Cia şimdiye kadar sırlarını söylememişti, pek çok fırsat olmasına rağmen, şimdilik sadece ona göz kulak olması ve hiçbir şey söylemediğinden emin olmak için Layla’ya güvenmesi gerekecekti. Yine de kendini bir B planına hazırlayacaktı.
Odanın içinde Cia’nın kalbi inanılmaz bir hızla atıyordu ve Layla da bunu hissedebiliyor ve görebiliyordu. Cia’nın ona neden bu kadar güvendiğini merak ediyordu. O da herkes kadar Quinn’in grubunun bir parçasıydı.
Cia daha sonra Layla’ya baktı ve kocaman bir gülümseme verdi.
Beni Quinn’in ekibinin bir parçası olarak bile düşünmüyor musun?” Leyla düşündü.

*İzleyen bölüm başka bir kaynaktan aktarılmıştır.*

-- pv_equiv track=rewrite | github.com/cyh1123/checkio | O'Reilly/Create_Intervals.py | create_intervals
-- ===== SOURCE A (Python) =====
-- def create_intervals(data):
--     """
--         Create a list of intervals out of set of ints.
--     """
--     ans = []
--     if data:
--         start, end = min(data), max(data)
--         for i in range(start, end+1):
--             if i in data and i+1 not in data:
--                 ans.append((start, i))
--             if i not in data and i+1 in data:
--                 start = i+1
--     return ans
-- ===== SOURCE B (Python) =====
-- def create_intervals(data):
--     """
--         Create a list of intervals out of set of ints.
--     """
--     xs = sorted(set(data))
--     ans = []
--     if xs:
--         run_start = prev = xs[0]
--         for x in xs[1:]:
--             if x != prev + 1:
--                 ans.append((run_start, prev))
--                 run_start = x
--             prev = x
--         ans.append((run_start, prev))
--     return ans
-- ===== Notes on version B (the rewrite author's own statement) =====
-- stated objective: faster
-- what changed: Instead of scanning every integer from min(data) to max(data) with repeated linear membership tests, B sorts the distinct elements once and closes an interval at each gap between consecutive sorted values.
import Mathlib
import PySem

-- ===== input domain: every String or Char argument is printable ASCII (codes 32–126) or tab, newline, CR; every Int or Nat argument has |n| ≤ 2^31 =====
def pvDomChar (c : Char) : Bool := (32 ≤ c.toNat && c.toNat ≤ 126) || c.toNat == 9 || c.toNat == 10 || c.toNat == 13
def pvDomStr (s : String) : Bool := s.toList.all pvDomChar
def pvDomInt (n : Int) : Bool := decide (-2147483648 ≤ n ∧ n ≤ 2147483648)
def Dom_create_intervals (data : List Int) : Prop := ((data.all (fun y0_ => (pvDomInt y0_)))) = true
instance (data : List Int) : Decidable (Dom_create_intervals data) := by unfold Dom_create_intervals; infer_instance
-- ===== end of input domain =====

-- B replaces A's scan of every integer between min(data) and max(data) (with linear membership
-- tests) by grouping the sorted distinct elements into consecutive runs.

-- ===== PORT A =====
-- loop body of A's `for i in range(start, end+1)`: state = (start, ans)
def stepA (data : List Int) (st : Int × List (Int × Int)) (i : Int) : Int × List (Int × Int) :=
  let ans := if i ∈ data ∧ (i + 1) ∉ data then st.2 ++ [(st.1, i)] else st.2
  let start := if i ∉ data ∧ (i + 1) ∈ data then i + 1 else st.1
  (start, ans)

def create_intervals (data : List Int) : List (Int × Int) :=
  if data = [] then []
  else
    match PySem.List.min? data (fun x => x), PySem.List.max? data (fun x => x) with
    | some start0, some end0 =>
        ((PySem.List.pyRange start0 (end0 + 1) 1).foldl (stepA data) (start0, [])).2
    | _, _ => []  -- unreachable: data is nonempty

-- ===== PORT B =====
-- B's `for x in xs[1:]` loop (state: run_start, prev, ans) followed by the final append
def groupRunsB (run_start prev : Int) (rest : List Int) (ans : List (Int × Int)) :
    List (Int × Int) :=
  match rest with
  | [] => ans ++ [(run_start, prev)]
  | x :: xs =>
    if x ≠ prev + 1 then groupRunsB x x xs (ans ++ [(run_start, prev)])
    else groupRunsB run_start x xs ans

def create_intervals_alt (data : List Int) : List (Int × Int) :=
  match PySem.List.sorted (PySem.Set.ofList data) (fun x => x) false with
  | [] => []
  | x0 :: rest => groupRunsB x0 x0 rest []

-- ===== PRECONDITION & SPEC =====
def Spec_create_intervals (data : List Int) (out : List (Int × Int)) : Prop := out = create_intervals_alt data
instance (data : List Int) (out : List (Int × Int)) : Decidable (Spec_create_intervals data out) := by unfold Spec_create_intervals; infer_instance

-- ===== CLAIM (what is proved, stated in full; the proofs are below) =====
def Claim_equal_create_intervals : Prop := ∀ (data : List Int), Dom_create_intervals data → Spec_create_intervals data (create_intervals data)

-- ===== LEMMAS AND PROOFS =====

-- head of a strictly increasing list is a lower bound
lemma pw_head_le (y : Int) (rest : List Int) (h : (y :: rest).Pairwise (· < ·)) :
    ∀ i ∈ y :: rest, y ≤ i := by
  intro i hi
  rcases List.mem_cons.mp hi with h1 | h2
  · omega
  · exact le_of_lt ((List.pairwise_cons.mp h).1 i h2)

-- last of a strictly increasing list is an upper bound
lemma pw_last_ge (l : List Int) (M : Int) (h : l.Pairwise (· < ·)) (hl : l.getLast? = some M) :
    ∀ i ∈ l, i ≤ M := by
  induction l with
  | nil => simp at hl
  | cons y rest ih =>
    intro i hi
    cases rest with
    | nil =>
      simp at hl hi; omega
    | cons z zs =>
      rw [List.getLast?_cons_cons] at hl
      rcases List.mem_cons.mp hi with h1 | h2
      · subst h1
        have hM : M ∈ z :: zs := List.mem_of_getLast? hl
        have := (List.pairwise_cons.mp h).1 M hM
        omega
      · exact ih (List.pairwise_cons.mp h).2 hl i h2

-- main invariant of A's scan: scanning range [a, M] against the strictly increasing list
-- (y :: rest) of the elements of data that are ≥ a produces exactly B's grouped runs.
lemma scanA (data : List Int) : ∀ (n : Nat) (y M a s : Int) (rest : List Int)
    (ans : List (Int × Int)),
    (M + 1 - a).toNat = n →
    (y :: rest).Pairwise (· < ·) →
    (y :: rest).getLast? = some M →
    (∀ i : Int, a ≤ i → (i ∈ data ↔ i ∈ y :: rest)) →
    a ≤ y →
    ((PySem.List.pyRange a (M + 1) 1).foldl (stepA data) (s, ans)).2
      = if a = y then groupRunsB s y rest ans else groupRunsB y y rest ans := by
  intro n
  induction n with
  | zero =>
    intro y M a s rest ans hn hpw hlast hmem hay
    have hy : y ≤ M := pw_last_ge _ M hpw hlast y (by simp)
    omega
  | succ n ih =>
    intro y M a s rest ans hn hpw hlast hmem hay
    have hy : y ≤ M := pw_last_ge _ M hpw hlast y (by simp)
    have haM : a < M + 1 := by omega
    rw [PySem.List.pyRange_one_cons haM, List.foldl_cons]
    by_cases hcase : a = y
    · subst hcase
      have hadata : a ∈ data := (hmem a le_rfl).mpr (by simp)
      cases rest with
      | nil =>
        -- single remaining element: M = a
        have hMa : a = M := by simpa using hlast
        subst hMa
        have hnext : (a + 1) ∉ data := by
          intro hc
          have h2 : a + 1 = a := by simpa using (hmem (a + 1) (by omega)).mp hc
          omega
        have hstep : stepA data (s, ans) a = (s, ans ++ [(s, a)]) := by
          simp [stepA, hadata, hnext]
        rw [hstep, PySem.List.pyRange_one_eq_nil (by omega), List.foldl_nil]
        simp [groupRunsB]
      | cons z zs =>
        have hlast' : (z :: zs).getLast? = some M := by
          rw [List.getLast?_cons_cons] at hlast; exact hlast
        have hzy : a < z := (List.pairwise_cons.mp hpw).1 z (by simp)
        have hzmin : ∀ i ∈ z :: zs, z ≤ i := pw_head_le z zs (List.pairwise_cons.mp hpw).2
        have hzM : z ≤ M := hzmin M (List.mem_of_getLast? hlast')
        have hmem' : ∀ i : Int, a + 1 ≤ i → (i ∈ data ↔ i ∈ z :: zs) := by
          intro i hi
          rw [hmem i (by omega)]
          constructor
          · intro hc; rcases List.mem_cons.mp hc with h1 | h2
            · omega
            · exact h2
          · intro hc; exact List.mem_cons.mpr (Or.inr hc)
        by_cases hz1 : z = a + 1
        · -- run continues
          have hnext : (a + 1) ∈ data := (hmem (a + 1) (by omega)).mpr (by simp [← hz1])
          have hstep : stepA data (s, ans) a = (s, ans) := by
            simp [stepA, hadata, hnext]
          rw [hstep, ih z M (a + 1) s zs ans (by omega) (List.pairwise_cons.mp hpw).2 hlast' hmem' (by omega)]
          simp [groupRunsB, hz1]
        · -- gap after a: close the run (s, a)
          have hz2 : a + 1 < z := by omega
          have hnext : (a + 1) ∉ data := by
            intro hc
            have := (hmem (a + 1) (by omega)).mp hc
            rcases List.mem_cons.mp this with h1 | h2
            · omega
            · have := hzmin _ h2; omega
          have hstep : stepA data (s, ans) a = (s, ans ++ [(s, a)]) := by
            simp [stepA, hadata, hnext]
          rw [hstep, ih z M (a + 1) s zs (ans ++ [(s, a)]) (by omega) (List.pairwise_cons.mp hpw).2 hlast' hmem' (by omega)]
          rw [if_neg (show ¬ a + 1 = z by omega), if_pos rfl]
          simp [groupRunsB, hz1]
    · -- a < y: a is below every element; nothing appended, start may advance to y
      have hay' : a < y := lt_of_le_of_ne hay hcase
      have hmin : ∀ i ∈ y :: rest, y ≤ i := pw_head_le y rest hpw
      have hadata : a ∉ data := by
        intro hc
        have := hmin a ((hmem a le_rfl).mp hc); omega
      have hmem' : ∀ i : Int, a + 1 ≤ i → (i ∈ data ↔ i ∈ y :: rest) := fun i hi =>
        hmem i (by omega)
      by_cases hy1 : y = a + 1
      · have hnext : (a + 1) ∈ data := (hmem (a + 1) (by omega)).mpr (by simp [← hy1])
        have hstep : stepA data (s, ans) a = (a + 1, ans) := by
          simp [stepA, hadata, hnext]
        rw [hstep, ih y M (a + 1) (a + 1) rest ans (by omega) hpw hlast hmem' (by omega)]
        rw [if_pos hy1.symm, if_neg hcase, hy1]
      · have hnext : (a + 1) ∉ data := by
          intro hc
          have := hmin _ ((hmem (a + 1) (by omega)).mp hc); omega
        have hstep : stepA data (s, ans) a = (s, ans) := by
          simp [stepA, hadata, hnext]
        rw [hstep, ih y M (a + 1) s rest ans (by omega) hpw hlast hmem' (by omega)]
        rw [if_neg (show ¬ a + 1 = y by omega), if_neg hcase]

-- ===== VERDICT (by name: the statement is the Claim_ definition above) =====
theorem create_intervals_spec : Claim_equal_create_intervals := by
  intro data _
  unfold Spec_create_intervals create_intervals create_intervals_alt
  by_cases hdat : data = []
  · subst hdat; rfl
  · rw [if_neg hdat]
    have hpw := PySem.List.sorted_ofList_pairwise_lt data
    set ys := PySem.List.sorted (PySem.Set.ofList data) (fun x => x) false with hys
    have hmemys : ∀ i : Int, i ∈ ys ↔ i ∈ data := fun i =>
      (PySem.List.mem_sorted _ _ _ i).trans (PySem.Set.mem_ofList data i)
    have hysne : ys ≠ [] := by
      intro hc
      rcases List.exists_mem_of_ne_nil data hdat with ⟨x, hx⟩
      have hx2 : x ∈ ys := (hmemys x).mpr hx
      simp [hc] at hx2
    obtain ⟨y, rest, hcons⟩ := List.exists_cons_of_ne_nil hysne
    obtain ⟨M, hM⟩ : ∃ M, ys.getLast? = some M := by
      cases h : ys.getLast? with
      | none => exact absurd (List.getLast?_eq_none_iff.mp h) hysne
      | some M => exact ⟨M, rfl⟩
    have hymem : y ∈ data := (hmemys y).mp (by rw [hcons]; simp)
    have hMmem : M ∈ data := (hmemys M).mp (List.mem_of_getLast? hM)
    have hylb : ∀ i ∈ data, y ≤ i := fun i hi =>
      pw_head_le y rest (hcons ▸ hpw) i (hcons ▸ (hmemys i).mpr hi)
    have hMub : ∀ i ∈ data, i ≤ M := fun i hi =>
      pw_last_ge ys M hpw hM i ((hmemys i).mpr hi)
    have hminy : PySem.List.min? data (fun x => x) = some y := by
      cases hmin : PySem.List.min? data (fun x => x) with
      | none => exact absurd ((PySem.List.min?_eq_none_iff data _).mp hmin) hdat
      | some m =>
        have h1 : m ≤ y := PySem.List.min?_isMin hmin y hymem
        have h2 : y ≤ m := hylb m (PySem.List.min?_mem hmin)
        rw [show m = y by omega]
    have hmaxy : PySem.List.max? data (fun x => x) = some M := by
      cases hmax : PySem.List.max? data (fun x => x) with
      | none => exact absurd ((PySem.List.max?_eq_none_iff data _).mp hmax) hdat
      | some mx =>
        have h1 : mx ≤ M := hMub mx (PySem.List.max?_mem hmax)
        have h2 : M ≤ mx := PySem.List.max?_isMax hmax M hMmem
        rw [show mx = M by omega]
    simp only [hminy, hmaxy, hcons]
    rw [scanA data ((M + 1 - y).toNat) y M y y rest [] rfl (hcons ▸ hpw) (hcons ▸ hM)
      (fun i _ => by rw [← hcons]; exact (hmemys i).symm) le_rfl]
    rw [if_pos rfl]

Quinn’in listesindeki ilk iş bittiğinde, bakmak istediği birkaç şey daha vardı. Şu anda elinde, tünelden aşağıdan elde ettiği mavi kristal vardı. Logan’ın böyle bir şeyle ilgileneceğinden emindi ama Logan’ı ziyaret etmek istemesinin ikinci bir nedeni daha vardı.
Elde ettiği yeni yeteneğin detaylarını görmek ve test etmek için, Gölge Yiyen.